**Entries provided**
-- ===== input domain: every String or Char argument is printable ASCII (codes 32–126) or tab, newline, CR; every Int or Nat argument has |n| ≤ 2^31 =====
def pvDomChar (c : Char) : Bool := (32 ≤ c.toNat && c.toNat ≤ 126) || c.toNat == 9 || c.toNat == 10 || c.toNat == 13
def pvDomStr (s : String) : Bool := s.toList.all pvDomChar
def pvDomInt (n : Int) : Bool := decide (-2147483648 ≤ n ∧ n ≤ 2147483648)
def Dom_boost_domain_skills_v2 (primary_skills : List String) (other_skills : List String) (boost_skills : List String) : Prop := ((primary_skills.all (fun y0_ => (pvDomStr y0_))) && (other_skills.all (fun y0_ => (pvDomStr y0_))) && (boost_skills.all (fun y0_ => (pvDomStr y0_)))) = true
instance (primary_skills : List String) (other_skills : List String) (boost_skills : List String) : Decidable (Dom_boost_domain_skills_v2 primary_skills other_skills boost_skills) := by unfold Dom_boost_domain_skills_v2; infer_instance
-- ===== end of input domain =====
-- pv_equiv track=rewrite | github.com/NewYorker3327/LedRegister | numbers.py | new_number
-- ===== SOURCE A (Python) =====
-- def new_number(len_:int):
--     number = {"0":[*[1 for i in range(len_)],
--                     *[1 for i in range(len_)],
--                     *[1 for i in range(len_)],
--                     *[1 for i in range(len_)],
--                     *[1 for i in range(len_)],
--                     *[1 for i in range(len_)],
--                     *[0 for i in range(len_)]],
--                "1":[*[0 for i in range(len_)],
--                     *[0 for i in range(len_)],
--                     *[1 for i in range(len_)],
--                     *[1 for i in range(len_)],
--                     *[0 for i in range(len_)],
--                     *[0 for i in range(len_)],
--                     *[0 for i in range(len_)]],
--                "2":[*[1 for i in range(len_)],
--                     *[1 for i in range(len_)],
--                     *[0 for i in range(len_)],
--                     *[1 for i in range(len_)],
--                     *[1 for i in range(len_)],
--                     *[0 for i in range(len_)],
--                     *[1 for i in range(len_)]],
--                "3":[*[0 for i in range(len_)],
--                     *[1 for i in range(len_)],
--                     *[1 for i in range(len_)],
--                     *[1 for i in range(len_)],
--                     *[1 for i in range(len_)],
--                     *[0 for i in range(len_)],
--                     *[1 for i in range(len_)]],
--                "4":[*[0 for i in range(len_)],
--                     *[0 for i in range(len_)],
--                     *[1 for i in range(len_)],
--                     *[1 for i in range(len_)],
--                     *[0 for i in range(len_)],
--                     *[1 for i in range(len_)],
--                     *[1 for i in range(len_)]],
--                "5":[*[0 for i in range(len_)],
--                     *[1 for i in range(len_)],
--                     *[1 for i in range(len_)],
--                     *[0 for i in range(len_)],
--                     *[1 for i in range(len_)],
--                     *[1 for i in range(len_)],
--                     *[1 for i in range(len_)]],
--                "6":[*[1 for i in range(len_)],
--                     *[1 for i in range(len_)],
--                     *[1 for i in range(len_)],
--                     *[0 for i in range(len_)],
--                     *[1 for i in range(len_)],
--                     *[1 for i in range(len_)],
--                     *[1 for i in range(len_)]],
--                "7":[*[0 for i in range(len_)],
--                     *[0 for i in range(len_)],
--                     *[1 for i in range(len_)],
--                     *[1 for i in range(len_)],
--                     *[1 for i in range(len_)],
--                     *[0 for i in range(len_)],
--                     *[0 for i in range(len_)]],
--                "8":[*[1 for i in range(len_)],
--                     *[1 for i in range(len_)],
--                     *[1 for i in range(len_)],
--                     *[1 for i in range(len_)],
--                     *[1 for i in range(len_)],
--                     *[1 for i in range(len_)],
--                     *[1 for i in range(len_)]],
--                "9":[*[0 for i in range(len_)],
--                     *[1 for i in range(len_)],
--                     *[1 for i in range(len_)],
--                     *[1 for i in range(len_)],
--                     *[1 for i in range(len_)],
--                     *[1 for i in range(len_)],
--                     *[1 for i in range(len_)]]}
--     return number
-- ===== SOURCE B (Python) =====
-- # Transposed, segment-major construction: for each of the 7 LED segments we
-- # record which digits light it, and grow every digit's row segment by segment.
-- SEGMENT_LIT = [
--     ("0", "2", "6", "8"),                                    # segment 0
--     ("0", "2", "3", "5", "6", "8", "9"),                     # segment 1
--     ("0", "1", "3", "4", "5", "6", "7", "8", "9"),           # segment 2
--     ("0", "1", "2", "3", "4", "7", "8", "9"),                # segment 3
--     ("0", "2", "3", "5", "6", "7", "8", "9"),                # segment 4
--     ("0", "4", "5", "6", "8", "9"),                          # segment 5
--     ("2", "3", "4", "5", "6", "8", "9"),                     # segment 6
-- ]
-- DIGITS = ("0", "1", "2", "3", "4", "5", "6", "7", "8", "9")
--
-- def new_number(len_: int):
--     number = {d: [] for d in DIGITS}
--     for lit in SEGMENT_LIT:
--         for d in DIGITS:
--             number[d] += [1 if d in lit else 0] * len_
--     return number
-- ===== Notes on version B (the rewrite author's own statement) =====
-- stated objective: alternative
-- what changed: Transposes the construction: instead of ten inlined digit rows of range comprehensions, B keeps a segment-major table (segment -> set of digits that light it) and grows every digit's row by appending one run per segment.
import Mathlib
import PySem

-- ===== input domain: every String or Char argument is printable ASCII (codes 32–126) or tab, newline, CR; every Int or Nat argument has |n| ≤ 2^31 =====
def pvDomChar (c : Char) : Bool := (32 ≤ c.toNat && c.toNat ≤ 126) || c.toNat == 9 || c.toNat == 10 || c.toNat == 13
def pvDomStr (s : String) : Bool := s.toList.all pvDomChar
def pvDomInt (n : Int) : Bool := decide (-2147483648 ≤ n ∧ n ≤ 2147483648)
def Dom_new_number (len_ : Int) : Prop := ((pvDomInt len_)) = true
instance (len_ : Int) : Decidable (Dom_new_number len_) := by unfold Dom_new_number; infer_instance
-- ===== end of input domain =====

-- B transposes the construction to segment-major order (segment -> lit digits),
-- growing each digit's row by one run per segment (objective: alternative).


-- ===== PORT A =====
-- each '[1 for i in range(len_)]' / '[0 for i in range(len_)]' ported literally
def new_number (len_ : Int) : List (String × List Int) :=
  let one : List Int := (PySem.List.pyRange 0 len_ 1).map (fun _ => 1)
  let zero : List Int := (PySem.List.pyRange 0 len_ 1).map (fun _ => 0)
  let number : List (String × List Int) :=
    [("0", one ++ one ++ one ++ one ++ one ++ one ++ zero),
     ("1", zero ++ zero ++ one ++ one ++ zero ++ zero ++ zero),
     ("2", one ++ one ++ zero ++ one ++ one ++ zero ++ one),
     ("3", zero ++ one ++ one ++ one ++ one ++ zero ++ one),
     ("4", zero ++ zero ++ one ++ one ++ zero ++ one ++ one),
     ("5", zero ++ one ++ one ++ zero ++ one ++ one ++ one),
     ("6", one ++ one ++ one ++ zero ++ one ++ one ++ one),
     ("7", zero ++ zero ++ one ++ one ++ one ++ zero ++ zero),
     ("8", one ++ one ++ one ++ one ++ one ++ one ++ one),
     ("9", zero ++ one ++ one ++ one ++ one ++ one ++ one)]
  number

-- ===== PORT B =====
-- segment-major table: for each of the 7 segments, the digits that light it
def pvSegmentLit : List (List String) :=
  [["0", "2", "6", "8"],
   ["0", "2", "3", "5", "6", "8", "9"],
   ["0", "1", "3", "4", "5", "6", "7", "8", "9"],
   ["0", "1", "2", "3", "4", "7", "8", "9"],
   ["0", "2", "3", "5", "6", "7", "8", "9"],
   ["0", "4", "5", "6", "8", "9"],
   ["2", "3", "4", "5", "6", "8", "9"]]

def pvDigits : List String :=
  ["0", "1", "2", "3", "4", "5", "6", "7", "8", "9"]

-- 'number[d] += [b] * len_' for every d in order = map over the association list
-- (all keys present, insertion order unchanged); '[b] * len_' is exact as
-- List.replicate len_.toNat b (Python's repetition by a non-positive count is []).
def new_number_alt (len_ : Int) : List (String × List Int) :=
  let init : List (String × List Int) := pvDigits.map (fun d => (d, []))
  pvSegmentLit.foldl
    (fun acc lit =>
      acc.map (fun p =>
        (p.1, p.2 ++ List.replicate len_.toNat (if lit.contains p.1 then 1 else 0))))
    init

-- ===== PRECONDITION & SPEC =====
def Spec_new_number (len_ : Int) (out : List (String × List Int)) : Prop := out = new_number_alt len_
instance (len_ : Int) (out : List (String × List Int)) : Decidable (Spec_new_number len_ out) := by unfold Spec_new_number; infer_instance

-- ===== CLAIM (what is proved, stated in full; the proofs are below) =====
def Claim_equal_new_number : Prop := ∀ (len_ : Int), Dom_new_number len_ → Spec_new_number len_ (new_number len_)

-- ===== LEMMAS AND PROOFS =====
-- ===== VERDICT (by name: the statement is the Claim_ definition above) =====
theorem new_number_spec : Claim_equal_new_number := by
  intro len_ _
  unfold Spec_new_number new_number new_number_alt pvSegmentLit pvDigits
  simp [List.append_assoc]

**Directions**
Look above for the line with "def new_number_alt (len_" and the line with "-- ===== CLAIM"; transcribe both and all lines in between, exactly, and nothing else.

**Solution**
def new_number_alt (len_ : Int) : List (String × List Int) :=
  let init : List (String × List Int) := pvDigits.map (fun d => (d, []))
  pvSegmentLit.foldl
    (fun acc lit =>
      acc.map (fun p =>
        (p.1, p.2 ++ List.replicate len_.toNat (if lit.contains p.1 then 1 else 0))))
    init

-- ===== PRECONDITION & SPEC =====
def Spec_new_number (len_ : Int) (out : List (String × List Int)) : Prop := out = new_number_alt len_
instance (len_ : Int) (out : List (String × List Int)) : Decidable (Spec_new_number len_ out) := by unfold Spec_new_number; infer_instance

-- ===== CLAIM (what is proved, stated in full; the proofs are below) =====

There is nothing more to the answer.